Justices of the country’s highest court have ruled the family of a woman murdered by her former partner following the police’s delay responding to her 999 call cannot sue two forces for negligence.
The Supreme Court yesterday rejected by a 5-2 majority the family’s appeal against a Court of Appeal decision on a claim for negligence.
The parents and children of Joanna Michael had brought a claim for damages against the chief constables of Gwent Police and South Wales Police for negligence at common law and under the provisions of the Fatal Accidents Act 1976 and Law Reform Miscellaneous Provisions Act 1934, and for damages under the Human Rights Act for breach of the defendants’ duties as public authorities to protect Michael’s right to life under article 2 of the European Convention on Human Rights.
Michael, who lived in Cardiff, rang 999 twice on the night she died in August 2009. The judgment states police officers arrived at her home to find that she had died of stab wounds. Her attacker subsequently pleaded guilty to murder and was sentenced to life imprisonment.
The police applied for the family’s claims to be struck out or for summary judgment be given in the police’s favour. This was refused at first instance by HH Judge Jarman QC but Court of Appeal judges unanimously ruled that there should be a summary judgment in favour of the police on the negligence claim.
The Supreme Court considered whether, in the context of police protecting victims from crimes, an exception should be made to the ordinary application of common law principles that a defendant will not generally be liable for harm to a claimant caused by the conduct of a third party.

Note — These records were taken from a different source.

-- pv_equiv track=rewrite | github.com/sangwopa/baekjoon.py | programmers/햄버거만들기.py | solution
-- ===== SOURCE A (Python) =====
-- def solution(ingredient):
--     hamberger = [1,2,3,1]
--
--     answer = 0
--     n = 0
--     cnt = 0
--     div = []
--     if len(ingredient) < 4:
--         return 0
--     while 1:
--         if len(ingredient) < 4:
--             return answer
--         if n == (len(ingredient)):
--             break
--         if cnt == 4:
--             for i in range(-1, -5, -1):
--                 del ingredient[div[i]]
--             n = 0
--             div = []
--             cnt = 0
--             continue
--         if ingredient[n] == hamberger[cnt]:
--             if cnt == 3:
--                 answer += 1
--             div.append(n)
--             cnt += 1
--             n += 1
--             continue
--         if ingredient[n] != hamberger[cnt]:
--             n += 1
--             cnt = 0
--             div = []
--             continue
--
--     return answer
-- ===== SOURCE B (Python) =====
-- def solution(ingredient):
--     pattern = [1, 2, 3, 1]
--     answer = 0
--     cnt = 0
--     for x in ingredient:
--         if x == pattern[cnt]:
--             cnt += 1
--             if cnt == 4:
--                 answer += 1
--                 cnt = 0
--         else:
--             cnt = 0
--     return answer
-- ===== Notes on version B (the rewrite author's own statement) =====
-- stated objective: faster
-- what changed: A repeatedly rescans the list from index 0 and deletes each found [1,2,3,1] block in place; B is a single left-to-right pass keeping only a pattern-position counter (A's non-retrying skip automaton never lets elements before a removed block combine with elements after it, so one pass with a reset suffices).
import Mathlib
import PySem

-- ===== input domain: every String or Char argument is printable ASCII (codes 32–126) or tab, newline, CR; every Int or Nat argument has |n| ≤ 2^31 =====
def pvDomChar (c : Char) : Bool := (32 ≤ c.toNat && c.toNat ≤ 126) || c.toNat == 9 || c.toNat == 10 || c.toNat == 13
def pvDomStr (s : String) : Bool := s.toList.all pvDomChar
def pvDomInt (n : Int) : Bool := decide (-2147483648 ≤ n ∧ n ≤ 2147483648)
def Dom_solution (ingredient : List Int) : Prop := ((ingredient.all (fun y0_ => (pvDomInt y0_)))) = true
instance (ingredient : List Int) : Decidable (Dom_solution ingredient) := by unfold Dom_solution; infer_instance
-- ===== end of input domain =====

-- B replaces A's rescan-from-zero-and-delete loop by a single left-to-right pass with a
-- pattern-position counter (A mutates its argument via `del`; the equivalence proved here is
-- about the return value only — B does not mutate).


-- ===== PORT A =====
-- hamberger = [1,2,3,1]
def patA : List Int := [1, 2, 3, 1]

-- one iteration of `for i in range(-1, -5, -1): del ingredient[div[i]]`
def delStep (div : List Nat) (acc : Option (List Int)) (i : Int) : Option (List Int) :=
  acc.bind (fun l =>
    (PySem.List.pyGet? div i).bind (fun d =>
      (PySem.List.pop? l (d : Int)).map Prod.snd))

-- the whole deletion loop (none = the Python would raise; unreachable from solution's states)
def delAll (ing : List Int) (div : List Nat) : Option (List Int) :=
  (PySem.List.pyRange (-1) (-5) (-1)).foldl (delStep div) (some ing)

-- pop? strictly shrinks the list, cited by the termination proof below
theorem delStep_some {div : List Nat} {o : Option (List Int)} {i : Int} {l1 : List Int}
    (h : delStep div o i = some l1) : ∃ l0, o = some l0 ∧ l1.length + 1 = l0.length := by
  rcases o with _ | l0
  · simp [delStep] at h
  · refine ⟨l0, rfl, ?_⟩
    simp only [delStep, Option.bind_some] at h
    rcases hg : PySem.List.pyGet? div i with _ | d
    · rw [hg] at h; simp at h
    · rw [hg] at h
      simp only [Option.bind_some] at h
      rcases hp : PySem.List.pop? l0 (d : Int) with _ | r
      · rw [hp] at h; simp at h
      · rw [hp] at h
        simp only [Option.map_some, Option.some.injEq] at h
        subst h
        exact PySem.List.length_of_pop?_eq_some l0 hp

theorem delFold_some : ∀ (is : List Int) (div : List Nat) (o : Option (List Int)) (res : List Int),
    List.foldl (delStep div) o is = some res →
    ∃ l, o = some l ∧ res.length + is.length = l.length := by
  intro is
  induction is with
  | nil => intro div o res h; exact ⟨res, by simpa using h, by simp⟩
  | cons i is ih =>
    intro div o res h
    simp only [List.foldl_cons] at h
    obtain ⟨l1, h1, hlen1⟩ := ih div _ res h
    obtain ⟨l0, h0, hlen0⟩ := delStep_some h1
    exact ⟨l0, h0, by simp [List.length_cons] at *; omega⟩

theorem delAll_length {ing ing' : List Int} {div : List Nat}
    (h : delAll ing div = some ing') : ing'.length + 4 = ing.length := by
  unfold delAll at h
  obtain ⟨l, hl, hlen⟩ := delFold_some _ _ _ _ h
  simp only [Option.some.injEq] at hl
  subst hl
  simpa using hlen

-- the Python while-loop; state = (ingredient, answer, n, cnt, div)
def loopA (ing : List Int) (answer : Int) (n cnt : Nat) (div : List Nat) : Int :=
  if ing.length < 4 then answer
  else if n = ing.length then answer
  else if cnt = 4 then
    match _hdel : delAll ing div with
    | none => answer          -- guard: here the Python raises IndexError (unreachable)
    | some ing' => loopA ing' answer 0 0 []
  else
    match hx : ing[n]? with
    | none => answer          -- guard: unreachable, the n == len(ingredient) check fired above
    | some x =>
      if x = patA.getD cnt 0 then    -- hamberger[cnt]; cnt < 4 here so getD is exact
        if cnt = 3 then loopA ing (answer + 1) (n + 1) (cnt + 1) (div ++ [n])
        else loopA ing answer (n + 1) (cnt + 1) (div ++ [n])
      else loopA ing answer (n + 1) 0 []
termination_by (ing.length, ing.length - n)
decreasing_by
  · exact Prod.Lex.left _ _ (by have := delAll_length _hdel; omega)
  · exact Prod.Lex.right _ (by obtain ⟨hlt, -⟩ := List.getElem?_eq_some_iff.mp hx; omega)
  · exact Prod.Lex.right _ (by obtain ⟨hlt, -⟩ := List.getElem?_eq_some_iff.mp hx; omega)
  · exact Prod.Lex.right _ (by obtain ⟨hlt, -⟩ := List.getElem?_eq_some_iff.mp hx; omega)

def solution (ingredient : List Int) : Int :=
  if ingredient.length < 4 then 0
  else loopA ingredient 0 0 0 []

-- ===== PORT B =====
-- one step of B's for-loop; state = (answer, cnt)
def stepB (s : Int × Nat) (x : Int) : Int × Nat :=
  if x = ([1, 2, 3, 1] : List Int).getD s.2 0 then    -- pattern[cnt]; cnt < 4 always
    if s.2 + 1 = 4 then (s.1 + 1, 0) else (s.1, s.2 + 1)
  else (s.1, 0)

def solution_alt (ingredient : List Int) : Int :=
  (ingredient.foldl stepB (0, 0)).1

-- ===== PRECONDITION & SPEC =====
def Spec_solution (ingredient : List Int) (out : Int) : Prop := out = solution_alt ingredient
instance (ingredient : List Int) (out : Int) : Decidable (Spec_solution ingredient out) := by unfold Spec_solution; infer_instance

-- ===== CLAIM (what is proved, stated in full; the proofs are below) =====
def Claim_equal_solution : Prop := ∀ (ingredient : List Int), Dom_solution ingredient → Spec_solution ingredient (solution ingredient)

-- ===== LEMMAS AND PROOFS =====

-- B's answer accumulator is additive
theorem foldl_stepB_add (l : List Int) (a : Int) (c : Nat) :
    List.foldl stepB (a, c) l =
      (a + (List.foldl stepB (0, c) l).1, (List.foldl stepB (0, c) l).2) := by
  induction l generalizing a c with
  | nil => simp
  | cons x l ih =>
    rcases hs : stepB (0, c) x with ⟨d, c'⟩
    have hax : stepB (a, c) x = (a + d, c') := by
      unfold stepB at hs ⊢
      split_ifs at hs ⊢ <;> simp_all
    simp only [List.foldl_cons, hax, hs]
    rw [ih, ih d c', ih 0 c']
    simp [add_assoc]

-- too few elements left: no burger completes
theorem foldl_stepB_short : ∀ (l : List Int) (c : Nat), l.length + c < 4 →
    (List.foldl stepB (0, c) l).1 = 0 := by
  intro l
  induction l with
  | nil => simp
  | cons x l ih =>
    intro c hc
    simp only [List.foldl_cons]
    rcases hs : stepB (0, c) x with ⟨d, c'⟩
    have : d = 0 ∧ c' ≤ c + 1 := by
      unfold stepB at hs
      split_ifs at hs <;> simp_all <;> omega
    obtain ⟨hd, hc'⟩ := this
    subst hd
    rw [foldl_stepB_add]
    have := ih c' (by simp at hc; omega)
    omega

-- scanning a matched pattern prefix from state (0,0) lands in state (0,cnt)
theorem foldl_stepB_pat (cnt : Nat) (h : cnt ≤ 3) :
    List.foldl stepB (0, 0) (patA.take cnt) = (0, cnt) := by
  interval_cases cnt <;> decide

-- popping at the junction index removes exactly the element there
theorem pop_mid (u w : List Int) (b : Int) :
    PySem.List.pop? (u ++ b :: w) ((u.length : Int)) = some (b, u ++ w) := by
  rw [PySem.List.pop?_natCast (u ++ b :: w) u.length (by simp)]
  simp [List.eraseIdx_append_of_length_le (le_refl u.length),
    List.getElem_append_right (le_refl u.length)]

-- the deletion loop removes exactly the four consecutive matched indices
theorem delAll_spec (ing : List Int) (j : Nat) (h : j + 3 < ing.length) :
    delAll ing (List.range' j 4) = some (ing.take j ++ ing.drop (j + 4)) := by
  obtain ⟨u, rest, hing, hu, hrest⟩ :
      ∃ u rest, ing = u ++ rest ∧ u.length = j ∧ 4 ≤ rest.length := by
    refine ⟨ing.take j, ing.drop j, (List.take_append_drop j ing).symm, ?_, ?_⟩ <;>
      simp <;> omega
  obtain ⟨b0, r0, hr0⟩ := List.exists_cons_of_ne_nil
    (l := rest) (by intro hE; rw [hE] at hrest; simp at hrest)
  rw [hr0] at hrest
  obtain ⟨b1, r1, hr1⟩ := List.exists_cons_of_ne_nil
    (l := r0) (by intro hE; rw [hE] at hrest; simp at hrest)
  rw [hr1] at hrest
  obtain ⟨b2, r2, hr2⟩ := List.exists_cons_of_ne_nil
    (l := r1) (by intro hE; rw [hE] at hrest; simp at hrest)
  rw [hr2] at hrest
  obtain ⟨b3, w, hr3⟩ := List.exists_cons_of_ne_nil
    (l := r2) (by intro hE; rw [hE] at hrest; simp at hrest)
  subst hr3; subst hr2; subst hr1; subst hr0; subst hing; subst hu
  have hdiv : List.range' u.length 4 =
      [u.length, u.length + 1, u.length + 2, u.length + 3] := by
    simp [List.range']
  have p3 : PySem.List.pop? (u ++ b0 :: b1 :: b2 :: b3 :: w) ((u.length + 3 : Nat) : Int)
      = some (b3, u ++ b0 :: b1 :: b2 :: w) := by
    have := pop_mid (u ++ [b0, b1, b2]) w b3
    simpa using this
  have p2 : PySem.List.pop? (u ++ b0 :: b1 :: b2 :: w) ((u.length + 2 : Nat) : Int)
      = some (b2, u ++ b0 :: b1 :: w) := by
    have := pop_mid (u ++ [b0, b1]) w b2
    simpa using this
  have p1 : PySem.List.pop? (u ++ b0 :: b1 :: w) ((u.length + 1 : Nat) : Int)
      = some (b1, u ++ b0 :: w) := by
    have := pop_mid (u ++ [b0]) w b1
    simpa using this
  have p0 : PySem.List.pop? (u ++ b0 :: w) ((u.length : Nat) : Int)
      = some (b0, u ++ w) := pop_mid u w b0
  have g1 : PySem.List.pyGet? [u.length, u.length+1, u.length+2, u.length+3] (-1)
      = some (u.length + 3) := by simp [PySem.List.pyGet?, PySem.List.pyIdx?]
  have g2 : PySem.List.pyGet? [u.length, u.length+1, u.length+2, u.length+3] (-2)
      = some (u.length + 2) := by simp [PySem.List.pyGet?, PySem.List.pyIdx?]
  have g3 : PySem.List.pyGet? [u.length, u.length+1, u.length+2, u.length+3] (-3)
      = some (u.length + 1) := by simp [PySem.List.pyGet?, PySem.List.pyIdx?]
  have g4 : PySem.List.pyGet? [u.length, u.length+1, u.length+2, u.length+3] (-4)
      = some u.length := by simp [PySem.List.pyGet?, PySem.List.pyIdx?]
  have htake : (u ++ b0 :: b1 :: b2 :: b3 :: w).take u.length = u := by simp
  have hdrop : (u ++ b0 :: b1 :: b2 :: b3 :: w).drop (u.length + 4) = w := by
    simp
  rw [htake, hdrop, hdiv]
  unfold delAll
  rw [show PySem.List.pyRange (-1) (-5) (-1) = [-1, -2, -3, -4] from by decide]
  simp only [List.foldl_cons, List.foldl_nil]
  simp only [delStep, Option.bind_some, g1, g2, g3, g4, p0, p1, p2, p3,
    Option.map_some]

Lord Toulson, giving lead judgment, and with whom Lord Neuberger, Lord Mance, Lord Reed and Lord Hodge agreed, said English law did not as a general rule impose liability on a defendant for injury or damage to the person or property of a claimant caused by the conduct of a third party.

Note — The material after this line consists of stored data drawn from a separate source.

-- B replaces A's per-diff-value rescans and final dedup by one diff pass and one stable index sort by (-diff, index).
-- ===== PORT A =====
-- inner j-loop of A (appears twice, verbatim, in A): scan rows keeping diff1 = row0 value, diff2 = last-row value
def pvColDiff (matr : List (List Int)) (i : Int) : Int :=
  let st := (PySem.List.pyRange 0 (matr.length : Int)).foldl
    (fun (st : Int × Int) j =>
      if j = 0 then (PySem.List.pyGetD (PySem.List.pyGetD matr j []) i 0, st.2)
      else if j = (matr.length : Int) - 1 then (st.1, PySem.List.pyGetD (PySem.List.pyGetD matr j []) i 0)
      else st) ((0 : Int), (0 : Int))
  st.2 - st.1

def rec3_sokol (matr : List (List Int)) : List Int :=
  let m : Int := ((PySem.List.pyGetD matr 0 []).length : Int)
  let diff := (PySem.List.pyRange 0 m).foldl (fun acc i => acc ++ [pvColDiff matr i]) []
  let diffcopy := (PySem.List.sorted diff (fun x => x)).reverse
  let r := diffcopy.foldl (fun acc k =>
      (PySem.List.pyRange 0 m).foldl
        (fun acc2 i => if pvColDiff matr i = k then acc2 ++ [i] else acc2) acc) []
  PySem.List.dedup r

-- ===== PORT B =====
def rec3_sokol_alt (matr : List (List Int)) : List Int :=
  let first := PySem.List.pyGetD matr 0 []
  let last := PySem.List.pyGetD matr ((matr.length : Int) - 1) []
  let diffs := (PySem.List.pyRange 0 (first.length : Int)).map
      (fun i => PySem.List.pyGetD last i 0 - PySem.List.pyGetD first i 0)
  PySem.List.sorted2 (PySem.List.pyRange 0 (first.length : Int))
      (fun i => -(PySem.List.pyGetD diffs i 0)) (fun i => i)

-- ===== PRECONDITION & SPEC =====
-- Pre_ excludes exactly the inputs where A raises IndexError: the empty matrix (matr[0]) and a last row
-- shorter than the first row (matr[-1][i] for i < len(matr[0])).
def Pre_rec3_sokol (matr : List (List Int)) : Prop :=
  matr ≠ [] ∧ (matr.headD []).length ≤ (matr.getLastD []).length
instance (matr : List (List Int)) : Decidable (Pre_rec3_sokol matr) := by unfold Pre_rec3_sokol; infer_instance
def pvWitness_rec3_sokol : List (List Int) := [[1, 2], [3, 4]]

-- On single-row matrices whose row is not non-decreasing, A's leftover diff2 = 0 orders the indices by
-- ascending first-row value, while B uses the intended last-minus-first difference (0 for a single row)
-- and returns the identity order 0..m-1, the intended behaviour of 'sort by difference'.
def D_rec3_sokol (matr : List (List Int)) : Prop :=
  matr.length = 1 ∧ ¬ (matr.headD []).Pairwise (· ≤ ·)
instance (matr : List (List Int)) : Decidable (D_rec3_sokol matr) := by unfold D_rec3_sokol; infer_instance

def Spec_rec3_sokol (matr : List (List Int)) (out : List Int) : Prop :=
  ¬ D_rec3_sokol matr → out = rec3_sokol_alt matr
instance (matr : List (List Int)) (out : List Int) : Decidable (Spec_rec3_sokol matr out) := by unfold Spec_rec3_sokol; infer_instance

def pvDiffWitness_rec3_sokol : List (List Int) := [[2, 1]]
def pvDiffWitnessOut_rec3_sokol : (List Int) × (List Int) := ([1, 0], [0, 1])

-- ===== CLAIM (what is proved, stated in full; the proofs are below) =====
def Claim_unchanged_rec3_sokol : Prop := ∀ (matr : List (List Int)), Dom_rec3_sokol matr → Pre_rec3_sokol matr → Spec_rec3_sokol matr (rec3_sokol matr)
def Claim_changed_rec3_sokol : Prop := Dom_rec3_sokol (pvDiffWitness_rec3_sokol) ∧ Pre_rec3_sokol (pvDiffWitness_rec3_sokol) ∧ D_rec3_sokol (pvDiffWitness_rec3_sokol) ∧ rec3_sokol (pvDiffWitness_rec3_sokol) = pvDiffWitnessOut_rec3_sokol.1 ∧ rec3_sokol_alt (pvDiffWitness_rec3_sokol) = pvDiffWitnessOut_rec3_sokol.2 ∧ pvDiffWitnessOut_rec3_sokol.1 ≠ pvDiffWitnessOut_rec3_sokol.2
def Claim_exact_rec3_sokol : Prop := ∀ (matr : List (List Int)), Dom_rec3_sokol matr → Pre_rec3_sokol matr → D_rec3_sokol matr → rec3_sokol matr ≠ rec3_sokol_alt matr

-- ===== LEMMAS AND PROOFS =====


-- proof-only helpers and lemmas

-- the strict order "first by key K ascending, ties by index ascending"
def pvLt (K : Int → Int) (i j : Int) : Prop := K i < K j ∨ (K i = K j ∧ i < j)

-- the comparison sorted2 uses for keys (K i, i)
def pvBefore (K : Int → Int) (a b : Int) : Bool :=
  decide (K a < K b) || (!decide (K b < K a) && decide (a < b))

lemma pvLt_irrefl (K : Int → Int) (a : Int) : ¬ pvLt K a a := by
  unfold pvLt; omega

‘It is one thing to require a person who embarks on action which may harm others to exercise care. It is another matter to hold a person liable in damages for failing to prevent harm caused by someone else.’
Dissenting, Lady Hale supported Lord Kerr’s analysis that ‘the necessary proximity is supplied if the police knew or ought to know of an imminent threat of death or personal injury to a particular individual which they have the means to prevent. Once that proximity is established, it is fair, just and reasonable to expect them to take reasonable care to prevent the harm’.
The Supreme Court unanimously dismissed the police’s cross-appeal against the Court of Appeal’s majority decision that the article 2 claim should proceed to trial.